-- outer-loop characterisation: A's remaining passes count B's altLoop swaps on the suffix
lemma outer_spec (k : Nat) : ∀ (l pre : List Int), l.length = k → ∀ (c sw : Int),
    ∃ l' : List Int, l'.length = k ∧
    (PySem.List.pyRange (pre.length : Int) (((pre.length + k : Nat) : Int) - 1) 1).foldl
        (sswOuter ((pre.length + k : Nat) : Int)) (c, sw, pre ++ l)
      = (c + Tn k, altLoop l sw, pre ++ l') := by
  induction k with
  | zero =>
      intro l pre hl c sw
      have hl0 : l = [] := List.length_eq_zero_iff.mp hl
      subst hl0
      refine ⟨[], rfl, ?_⟩
      rw [PySem.List.pyRange_one_eq_nil (by push_cast; omega)]
      simp [altLoop, Tn]
  | succ k ih =>
      intro l pre hl c sw
      obtain ⟨x, xs, rfl⟩ : ∃ x xs, l = x :: xs := by
        cases l with
        | nil => simp at hl
        | cons a b => exact ⟨a, b, rfl⟩
      have hxs : xs.length = k := by simpa using hl
      by_cases hk : k = 0
      · subst hk
        have hxs0 : xs = [] := List.length_eq_zero_iff.mp hxs
        subst hxs0
        refine ⟨[x], rfl, ?_⟩
        rw [PySem.List.pyRange_one_eq_nil (by push_cast; omega)]
        simp [altLoop, Tn]
      · have hxsne : xs ≠ [] := by rintro rfl; simp at hxs; omega
        rw [PySem.List.pyRange_one_cons (by push_cast; omega), List.foldl_cons]
        have hre : pre ++ x :: xs = (pre ++ [x]) ++ xs := by simp
        have hlo : (pre.length : Int) + 1 = (((pre ++ [x]).length : Nat) : Int) := by
          simp [List.length_append]
        have hn : ((pre.length + (k + 1) : Nat) : Int) = (((pre ++ [x]) ++ xs).length : Int) := by
          simp only [List.length_append, List.length_cons, List.length_nil]
          push_cast; omega
        have hv' : (pre ++ [x]).getD pre.length 0 = x := getD_append_len pre x [] 0
        have hinner := inner_spec xs (pre ++ [x]) pre.length x c
          (by simp [List.length_append]) hv'
        by_cases hany : (xs.any fun z => z < x) = true
        · -- a strictly smaller element exists to the right: A swaps, B counts a swap
          have hfold : (PySem.List.pyRange ((pre.length : Int) + 1)
                ((pre.length + (k + 1) : Nat) : Int) 1).foldl
                (sswInner (pre ++ x :: xs)) (c, (pre.length : Int))
              = (c + (xs.length : Int), ((pre.length + 1 + idxm xs : Nat) : Int)) := by
            rw [hre, hlo, hn, hinner, if_pos hany]
            simp only [List.length_append, List.length_singleton]
          have hne : ((pre.length + 1 + idxm xs : Nat) : Int) ≠ (pre.length : Int) := by
            push_cast; omega
          have g1 : PySem.List.pyGetD (pre ++ x :: xs) ((pre.length + 1 + idxm xs : Nat) : Int) 0
              = xs.getD (idxm xs) 0 := by
            rw [PySem.List.pyGetD_natCast,
              show pre.length + 1 + idxm xs = pre.length + (idxm xs + 1) by omega,
              getD_append_add pre (x :: xs) 0 (idxm xs + 1), List.getD_cons_succ]
          have g2 : PySem.List.pyGetD (pre ++ x :: xs) (pre.length : Int) 0 = x := by
            rw [PySem.List.pyGetD_natCast]; exact getD_append_len pre x xs 0
          have hmv : xs.getD (idxm xs) 0 = xs.foldl min x := by
            have := getD_idxm xs x
            rw [if_pos hany, List.getD_cons_succ] at this
            exact this
          have s1 : PySem.List.pySetD (pre ++ x :: xs) ((pre.length : Nat) : Int) (xs.getD (idxm xs) 0)
              = pre ++ xs.getD (idxm xs) 0 :: xs := by
            rw [PySem.List.pySetD_natCast]
            simpa using set_append_add pre (xs.getD (idxm xs) 0) (x :: xs) 0
          have s2 : PySem.List.pySetD (pre ++ xs.getD (idxm xs) 0 :: xs)
                ((pre.length + 1 + idxm xs : Nat) : Int) x
              = pre ++ xs.getD (idxm xs) 0 :: xs.set (idxm xs) x := by
            rw [PySem.List.pySetD_natCast,
              show pre.length + 1 + idxm xs = pre.length + (idxm xs + 1) by omega,
              set_append_add pre x (xs.getD (idxm xs) 0 :: xs) (idxm xs + 1)]
            simp
          have hstep : sswOuter ((pre.length + (k + 1) : Nat) : Int)
                (c, sw, pre ++ x :: xs) (pre.length : Int)
              = (c + (xs.length : Int), sw + 1,
                 pre ++ xs.getD (idxm xs) 0 :: xs.set (idxm xs) x) := by
            simp only [sswOuter]
            rw [hfold]
            dsimp only
            rw [if_pos hne, g1, g2, s1, s2]
          rw [hstep]
          obtain ⟨l'', hlen'', heq''⟩ := ih (xs.set (idxm xs) x) (pre ++ [xs.getD (idxm xs) 0])
            (by simp [hxs]) (c + (xs.length : Int)) (sw + 1)
          have e1 : ((pre ++ [xs.getD (idxm xs) 0]).length : Int) = (pre.length : Int) + 1 := by
            simp [List.length_append]
          have e2 : (((pre ++ [xs.getD (idxm xs) 0]).length + k : Nat) : Int)
              = ((pre.length + (k + 1) : Nat) : Int) := by
            simp only [List.length_append, List.length_cons, List.length_nil]; push_cast; omega
          rw [e1, e2] at heq''
          have e3 : (pre ++ [xs.getD (idxm xs) 0]) ++ xs.set (idxm xs) x
              = pre ++ xs.getD (idxm xs) 0 :: xs.set (idxm xs) x := by simp
          rw [e3] at heq''
          rw [heq'']
          refine ⟨xs.getD (idxm xs) 0 :: l'', by simp [hlen''], ?_⟩
          have halt : altLoop (x :: xs) sw = altLoop (xs.set (idxm xs) x) (sw + 1) := by
            obtain ⟨y, t, rfl⟩ : ∃ y t, xs = y :: t := by
              cases xs with
              | nil => exact absurd rfl hxsne
              | cons a b => exact ⟨a, b, rfl⟩
            simp only [altLoop]
            rw [min?_run, index?_min, if_pos hany]
            simp
          rw [halt]
          simp only [Prod.mk.injEq, hxs, Tn]
          exact ⟨by ring, by trivial, by simp⟩
        · -- the head is already minimal: A does not swap, B recurses without counting
          have hfold : (PySem.List.pyRange ((pre.length : Int) + 1)
                ((pre.length + (k + 1) : Nat) : Int) 1).foldl
                (sswInner (pre ++ x :: xs)) (c, (pre.length : Int))
              = (c + (xs.length : Int), (pre.length : Int)) := by
            rw [hre, hlo, hn, hinner, if_neg hany]
          have hstep : sswOuter ((pre.length + (k + 1) : Nat) : Int)
                (c, sw, pre ++ x :: xs) (pre.length : Int)
              = (c + (xs.length : Int), sw, pre ++ x :: xs) := by
            simp only [sswOuter]
            rw [hfold]
            dsimp only
            rw [if_neg (by simp)]
          rw [hstep]
          obtain ⟨l'', hlen'', heq''⟩ := ih xs (pre ++ [x]) hxs (c + (xs.length : Int)) sw
          have e1 : ((pre ++ [x]).length : Int) = (pre.length : Int) + 1 := by
            simp [List.length_append]
          have e2 : (((pre ++ [x]).length + k : Nat) : Int)
              = ((pre.length + (k + 1) : Nat) : Int) := by
            simp only [List.length_append, List.length_cons, List.length_nil]; push_cast; omega
          rw [e1, e2, ← hre] at heq''
          rw [heq'']
          refine ⟨x :: l'', by simp [hlen''], ?_⟩
          have halt : altLoop (x :: xs) sw = altLoop xs sw := by
            obtain ⟨y, t, rfl⟩ : ∃ y t, xs = y :: t := by
              cases xs with
              | nil => exact absurd rfl hxsne
              | cons a b => exact ⟨a, b, rfl⟩
            simp only [altLoop]
            rw [min?_run, index?_min, if_neg hany]
            simp
          rw [halt]
          simp only [Prod.mk.injEq, hxs, Tn]
          exact ⟨by ring, by trivial, by simp⟩
-- pv_equiv track=rewrite | github.com/pdsykes2512/surg-db | backend/app/utils/encryption.py | pseudonymize_for_logging
-- ===== SOURCE A (Python) =====
-- ENCRYPTED_FIELDS = {
--     # Direct identifiers
--     'nhs_number',           # National identifier
--     'mrn',                  # Medical record number (PAS number)
--     'hospital_number',      # Legacy hospital identifier
--
--     # Personal identifiers
--     'first_name',          # Given name
--     'last_name',           # Surname/family name
--
--     # Sensitive dates
--     'date_of_birth',       # DOB is quasi-identifier
--     'deceased_date',       # Date of death
--
--     # Geographic identifiers
--     'postcode'             # UK postcode (partial identifier)
-- }
--
-- def pseudonymize_for_logging(document: dict) -> dict:
--     """
--     Remove sensitive fields from a document for safe logging
--
--     Args:
--         document: Document to pseudonymize
--
--     Returns:
--         Document with sensitive fields replaced with [REDACTED]
--
--     Example:
--         >>> doc = {'nhs_number': '1234567890', 'name': 'John Smith', 'patient_id': 'P001'}
--         >>> pseudonymize_for_logging(doc)
--         {'nhs_number': '[REDACTED]', 'name': '[REDACTED]', 'patient_id': 'P001'}
--     """
--     safe_doc = document.copy()
--
--     # Redact encrypted fields
--     for field in ENCRYPTED_FIELDS:
--         if field in safe_doc:
--             safe_doc[field] = '[REDACTED]'
--
--     # Redact other PII
--     pii_fields = ['name', 'first_name', 'last_name', 'address', 'phone', 'email']
--     for field in pii_fields:
--         if field in safe_doc:
--             safe_doc[field] = '[REDACTED]'
--
--     return safe_doc
-- ===== SOURCE B (Python) =====
-- ENCRYPTED_FIELDS = {
--     'nhs_number',
--     'mrn',
--     'hospital_number',
--     'first_name',
--     'last_name',
--     'date_of_birth',
--     'deceased_date',
--     'postcode'
-- }
--
-- _REDACT = ENCRYPTED_FIELDS | {'name', 'first_name', 'last_name',
--                               'address', 'phone', 'email'}
--
--
-- def pseudonymize_for_logging(document: dict) -> dict:
--     return {k: ('[REDACTED]' if k in _REDACT else v)
--             for k, v in document.items()}
-- ===== Notes on version B (the rewrite author's own statement) =====
-- stated objective: idiomatic
-- what changed: A copies the dict and runs two loops over fixed field lists, mutating entries found in the copy; B precomputes one combined redaction set and builds the result in a single dict comprehension traversing the document itself.
import Mathlib
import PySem

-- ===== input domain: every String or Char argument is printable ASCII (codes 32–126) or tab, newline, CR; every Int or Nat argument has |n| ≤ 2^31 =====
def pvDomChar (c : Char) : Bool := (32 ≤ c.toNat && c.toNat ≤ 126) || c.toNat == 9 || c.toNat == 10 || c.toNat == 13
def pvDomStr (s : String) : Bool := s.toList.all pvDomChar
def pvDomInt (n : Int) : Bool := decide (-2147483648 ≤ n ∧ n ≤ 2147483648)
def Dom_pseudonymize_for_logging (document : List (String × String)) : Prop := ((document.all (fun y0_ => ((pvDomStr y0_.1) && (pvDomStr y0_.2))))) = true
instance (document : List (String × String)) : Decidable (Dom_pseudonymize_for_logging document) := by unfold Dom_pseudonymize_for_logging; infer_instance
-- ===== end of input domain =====

-- B replaces A's copy-then-two-mutating-loops-over-field-lists with one combined
-- redaction set and a single comprehension over the document (idiomatic; same cost).


-- ===== PORT A =====
-- module constant ENCRYPTED_FIELDS (a Python set literal)
def pvEncryptedFields : PySem.Set String :=
  PySem.Set.ofList ["nhs_number", "mrn", "hospital_number", "first_name",
                    "last_name", "date_of_birth", "deceased_date", "postcode"]

-- 'if field in safe_doc: safe_doc[field] = "[REDACTED]"' (one loop body of A)
def pvRedactStep (d : PySem.Dict String String) (field : String) : PySem.Dict String String :=
  if d.contains field then d.insert field "[REDACTED]" else d

def pseudonymize_for_logging (document : List (String × String)) : List (String × String) :=
  let safe_doc := PySem.Dict.ofList document        -- document.copy()
  let safe_doc := pvEncryptedFields.foldl pvRedactStep safe_doc
  let pii_fields := ["name", "first_name", "last_name", "address", "phone", "email"]
  let safe_doc := pii_fields.foldl pvRedactStep safe_doc
  safe_doc.items

-- ===== PORT B =====
-- _REDACT = ENCRYPTED_FIELDS | {'name','first_name','last_name','address','phone','email'}
def pvRedactSet : PySem.Set String :=
  PySem.Set.union pvEncryptedFields
    (PySem.Set.ofList ["name", "first_name", "last_name", "address", "phone", "email"])

def pseudonymize_for_logging_alt (document : List (String × String)) : List (String × String) :=
  document.map (fun kv => (kv.1, if pvRedactSet.contains kv.1 then "[REDACTED]" else kv.2))

-- ===== PRECONDITION & SPEC =====
-- Pre_ excludes association lists with duplicate keys, which cannot arise from A's
-- Python dict argument (a dict has unique keys); it excludes no input A returns on.
def Pre_pseudonymize_for_logging (document : List (String × String)) : Prop :=
  (document.map Prod.fst).Nodup
instance (document : List (String × String)) : Decidable (Pre_pseudonymize_for_logging document) := by unfold Pre_pseudonymize_for_logging; infer_instance

def pvWitness_pseudonymize_for_logging : (List (String × String)) :=
  ([("nhs_number", "1234567890"), ("name", "John Smith"), ("patient_id", "P001")])

def Spec_pseudonymize_for_logging (document : List (String × String)) (out : List (String × String)) : Prop := out = pseudonymize_for_logging_alt document
instance (document : List (String × String)) (out : List (String × String)) : Decidable (Spec_pseudonymize_for_logging document out) := by unfold Spec_pseudonymize_for_logging; infer_instance

-- ===== CLAIM (what is proved, stated in full; the proofs are below) =====
def Claim_equal_pseudonymize_for_logging : Prop := ∀ (document : List (String × String)), Dom_pseudonymize_for_logging document → Pre_pseudonymize_for_logging document → Spec_pseudonymize_for_logging document (pseudonymize_for_logging document)

-- ===== LEMMAS AND PROOFS =====

-- one redaction loop of A rewrites each entry whose key is in the field list
lemma foldl_redact_items (fields : List String) (d : PySem.Dict String String) :
    (fields.foldl pvRedactStep d).items =
      d.items.map (fun kv => if kv.1 ∈ fields then (kv.1, "[REDACTED]") else kv) := by
  induction fields generalizing d with
  | nil => simp
  | cons f fs ih =>
    rw [List.foldl_cons, ih]
    cases h : d.contains f with
    | false =>
      have hstep : pvRedactStep d f = d := by unfold pvRedactStep; rw [h]; rfl
      rw [hstep]
      refine List.map_congr_left (fun kv hkv => ?_)
      have hne : kv.1 ≠ f := by
        intro hEq
        have : f ∈ d.keys := hEq ▸ PySem.Dict.mem_keys_of_mem_items d hkv
        have := (PySem.Dict.contains_iff_mem_keys d f).mpr this
        rw [h] at this; exact Bool.false_ne_true this
      simp [List.mem_cons, hne]
    | true =>
      have hstep : pvRedactStep d f = d.insert f "[REDACTED]" := by
        unfold pvRedactStep; rw [h]; rfl
      rw [hstep, PySem.Dict.items_insert_of_contains d _ h, List.map_map]
      refine List.map_congr_left (fun kv _ => ?_)
      by_cases hk : kv.1 = f
      · subst hk; simp [List.mem_cons]
      · simp [List.mem_cons, hk, beq_iff_eq]

-- document.copy() of a duplicate-free association list keeps the list as is
lemma ofList_items (document : List (String × String))
    (h : (document.map Prod.fst).Nodup) :
    (PySem.Dict.ofList document).items = document := by
  have := PySem.Dict.items_foldl_insert_fresh document Prod.fst Prod.snd
    (PySem.Dict.empty (κ := String) (ν := String))
    (fun a _ => PySem.Dict.contains_empty a.1) h
  simpa [PySem.Dict.ofList, PySem.Dict.update] using this

-- membership in B's combined set = membership in either of A's field lists
lemma mem_redactSet (k : String) :
    k ∈ pvRedactSet ↔
      k ∈ ["nhs_number", "mrn", "hospital_number", "first_name", "last_name",
           "date_of_birth", "deceased_date", "postcode"] ∨
      k ∈ ["name", "first_name", "last_name", "address", "phone", "email"] := by
  unfold pvRedactSet pvEncryptedFields
  rw [PySem.Set.mem_union, PySem.Set.mem_ofList, PySem.Set.mem_ofList]

-- ===== VERDICT (by name: the statement is the Claim_ definition above) =====
theorem pseudonymize_for_logging_spec : Claim_equal_pseudonymize_for_logging := by
  intro document _ hpre
  unfold Spec_pseudonymize_for_logging pseudonymize_for_logging pseudonymize_for_logging_alt
  have henc : (pvEncryptedFields : List String) =
      ["nhs_number", "mrn", "hospital_number", "first_name", "last_name",
       "date_of_birth", "deceased_date", "postcode"] := by decide
  rw [henc, foldl_redact_items, foldl_redact_items, ofList_items document hpre, List.map_map]
  refine List.map_congr_left (fun kv _ => ?_)
  by_cases h1 : kv.1 ∈ ["nhs_number", "mrn", "hospital_number", "first_name",
      "last_name", "date_of_birth", "deceased_date", "postcode"] <;>
    by_cases h2 : kv.1 ∈ ["name", "first_name", "last_name", "address", "phone", "email"] <;>
    simp [Function.comp, h1, h2, (mem_redactSet kv.1)]
-- pv_equiv track=rewrite | github.com/thealper2/codewars-solutions | 7-kyu/mountains_of_hoiyama.py | mountains_of_hoiyama
-- ===== SOURCE A (Python) =====
-- def mountains_of_hoiyama(width):
--     total = 0
--     layers = (width + 1) // 2
--     for i in range(layers):
--         n = i
--         center = width - i
--         layer = sum(i for i in range(center - n, center + 1))
--         layer_sum = layer * 2 - center
--         total += layer_sum
--
--     return total
-- ===== SOURCE B (Python) =====
-- def mountains_of_hoiyama(width):
--     L = (width + 1) // 2
--     if L <= 0:
--         return 0
--     return (width - 1) * L * (L - 1) + width * L - L * (L - 1) * (2 * L - 1) // 2
-- ===== Notes on version B (the rewrite author's own statement) =====
-- stated objective: faster
-- what changed: Replaced the double loop (outer loop over layers, inner arithmetic-series sum) by a single closed-form polynomial formula in layers = (width+1)//2.
import Mathlib
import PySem

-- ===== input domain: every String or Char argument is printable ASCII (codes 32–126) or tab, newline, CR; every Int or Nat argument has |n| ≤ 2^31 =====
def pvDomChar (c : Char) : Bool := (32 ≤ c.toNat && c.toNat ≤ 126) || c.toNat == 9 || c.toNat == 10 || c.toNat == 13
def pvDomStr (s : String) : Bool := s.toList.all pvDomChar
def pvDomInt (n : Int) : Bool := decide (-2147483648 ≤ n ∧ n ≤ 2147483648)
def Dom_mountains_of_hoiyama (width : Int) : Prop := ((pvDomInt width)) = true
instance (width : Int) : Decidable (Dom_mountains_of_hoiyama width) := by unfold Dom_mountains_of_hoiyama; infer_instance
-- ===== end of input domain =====

-- B replaces A's double loop by a closed-form polynomial in layers = (width+1)//2 (objective: faster, O(1) vs O(width^2)).

-- ===== PORT A =====
def mountains_of_hoiyama (width : Int) : Int :=
  let layers := PySem.Int.floordiv (width + 1) 2
  (PySem.List.pyRange 0 layers 1).foldl (fun total i =>
    let n := i
    let center := width - i
    let layer := (PySem.List.pyRange (center - n) (center + 1) 1).foldl (· + ·) 0
    let layer_sum := layer * 2 - center
    total + layer_sum) 0

-- ===== PORT B =====
def mountains_of_hoiyama_alt (width : Int) : Int :=
  let L := PySem.Int.floordiv (width + 1) 2
  if L ≤ 0 then 0
  else (width - 1) * L * (L - 1) + width * L - PySem.Int.floordiv (L * (L - 1) * (2 * L - 1)) 2

-- ===== PRECONDITION & SPEC =====
def Spec_mountains_of_hoiyama (width : Int) (out : Int) : Prop := out = mountains_of_hoiyama_alt width
instance (width : Int) (out : Int) : Decidable (Spec_mountains_of_hoiyama width out) := by unfold Spec_mountains_of_hoiyama; infer_instance

-- ===== CLAIM (what is proved, stated in full; the proofs are below) =====
def Claim_equal_mountains_of_hoiyama : Prop := ∀ (width : Int), Dom_mountains_of_hoiyama width → Spec_mountains_of_hoiyama width (mountains_of_hoiyama width)

-- ===== LEMMAS AND PROOFS =====

-- sum of the n consecutive integers a, a+1, …, a+n-1 (doubled, to stay in Int)
theorem pv_inner_sum (a : Int) : ∀ (n : Nat),
    2 * ((PySem.List.pyRange a (a + (n : Int)) 1).foldl (· + ·) 0) = (n : Int) * (2 * a + (n : Int) - 1) := by
  intro n
  induction n with
  | zero => simp [PySem.List.pyRange_one_eq_nil (le_refl a)]
  | succ n ih =>
    have h1 : a + ((n + 1 : Nat) : Int) = (a + (n : Int)) + 1 := by push_cast; ring
    rw [h1, PySem.List.pyRange_one_succ_right (by omega : a ≤ a + (n : Int)), List.foldl_append]
    simp only [List.foldl_cons, List.foldl_nil]
    push_cast
    linear_combination ih

-- outer loop over k layers, in closed (doubled) form
theorem pv_outer_sum (w : Int) : ∀ (k : Nat),
    2 * ((PySem.List.pyRange 0 (k : Int) 1).foldl (fun total i =>
        total + (((PySem.List.pyRange (w - i - i) (w - i + 1) 1).foldl (· + ·) 0) * 2 - (w - i))) 0)
      = 2 * (w - 1) * (k : Int) * ((k : Int) - 1) + 2 * w * (k : Int)
        - (k : Int) * ((k : Int) - 1) * (2 * (k : Int) - 1) := by
  intro k
  induction k with
  | zero => simp [PySem.List.pyRange_one_eq_nil (le_refl (0 : Int))]
  | succ k ih =>
    have h1 : ((k + 1 : Nat) : Int) = (k : Int) + 1 := by push_cast; ring
    rw [h1, PySem.List.pyRange_one_succ_right (by omega : (0 : Int) ≤ (k : Int)), List.foldl_append]
    simp only [List.foldl_cons, List.foldl_nil]
    have hin := pv_inner_sum (w - (k : Int) - (k : Int)) (k + 1)
    have h2 : (w - (k : Int) - (k : Int)) + ((k + 1 : Nat) : Int) = w - (k : Int) + 1 := by
      push_cast; ring
    rw [h2] at hin
    push_cast at hin ⊢
    linear_combination ih + 2 * hin

-- ===== VERDICT (by name: the statement is the Claim_ definition above) =====
theorem mountains_of_hoiyama_spec : Claim_equal_mountains_of_hoiyama := by
  intro width _
  unfold Spec_mountains_of_hoiyama mountains_of_hoiyama mountains_of_hoiyama_alt
  dsimp only
  by_cases hneg : PySem.Int.floordiv (width + 1) 2 ≤ 0
  · rw [if_pos hneg, PySem.List.pyRange_one_eq_nil hneg]
    simp
  · rw [if_neg hneg]
    obtain ⟨k, hk⟩ : ∃ k : Nat, PySem.Int.floordiv (width + 1) 2 = (k : Int) :=
      ⟨_, (Int.toNat_of_nonneg (by omega)).symm⟩
    rw [hk]
    have houter := pv_outer_sum width k
    obtain ⟨m, hm⟩ : ∃ m : Int, ((k : Int) - 1) * (k : Int) = m + m :=
      (Int.even_mul_succ_self ((k : Int) - 1)).imp (fun m h => by linarith [h])
    have hdiv : PySem.Int.floordiv ((k : Int) * ((k : Int) - 1) * (2 * (k : Int) - 1)) 2
        = m * (2 * (k : Int) - 1) := by
      rw [PySem.Int.floordiv_eq_ediv_of_pos (by norm_num)]
      have h2 : (k : Int) * ((k : Int) - 1) * (2 * (k : Int) - 1) = 2 * (m * (2 * (k : Int) - 1)) := by
        linear_combination (2 * (k : Int) - 1) * hm
      rw [h2, Int.mul_ediv_cancel_left _ (by norm_num)]
    rw [hdiv]
    suffices h2 : 2 * ((PySem.List.pyRange 0 (k : Int) 1).foldl (fun total i =>
        total + (((PySem.List.pyRange (width - i - i) (width - i + 1) 1).foldl (· + ·) 0) * 2 - (width - i))) 0)
      = 2 * ((width - 1) * (k : Int) * ((k : Int) - 1) + width * (k : Int) - m * (2 * (k : Int) - 1)) by
      linarith
    linear_combination houter - (2 * (k : Int) - 1) * hm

******

◆ Exercise brief: Copy every line of the listing containing the string "this".

◆ Response area:
            rw [if_pos hany, List.getD_cons_succ] at this
            exact this
        have := (PySem.Dict.contains_iff_mem_keys d f).mpr this
        rw [h] at this; exact Bool.false_ne_true this
  simpa [PySem.Dict.ofList, PySem.Dict.update] using this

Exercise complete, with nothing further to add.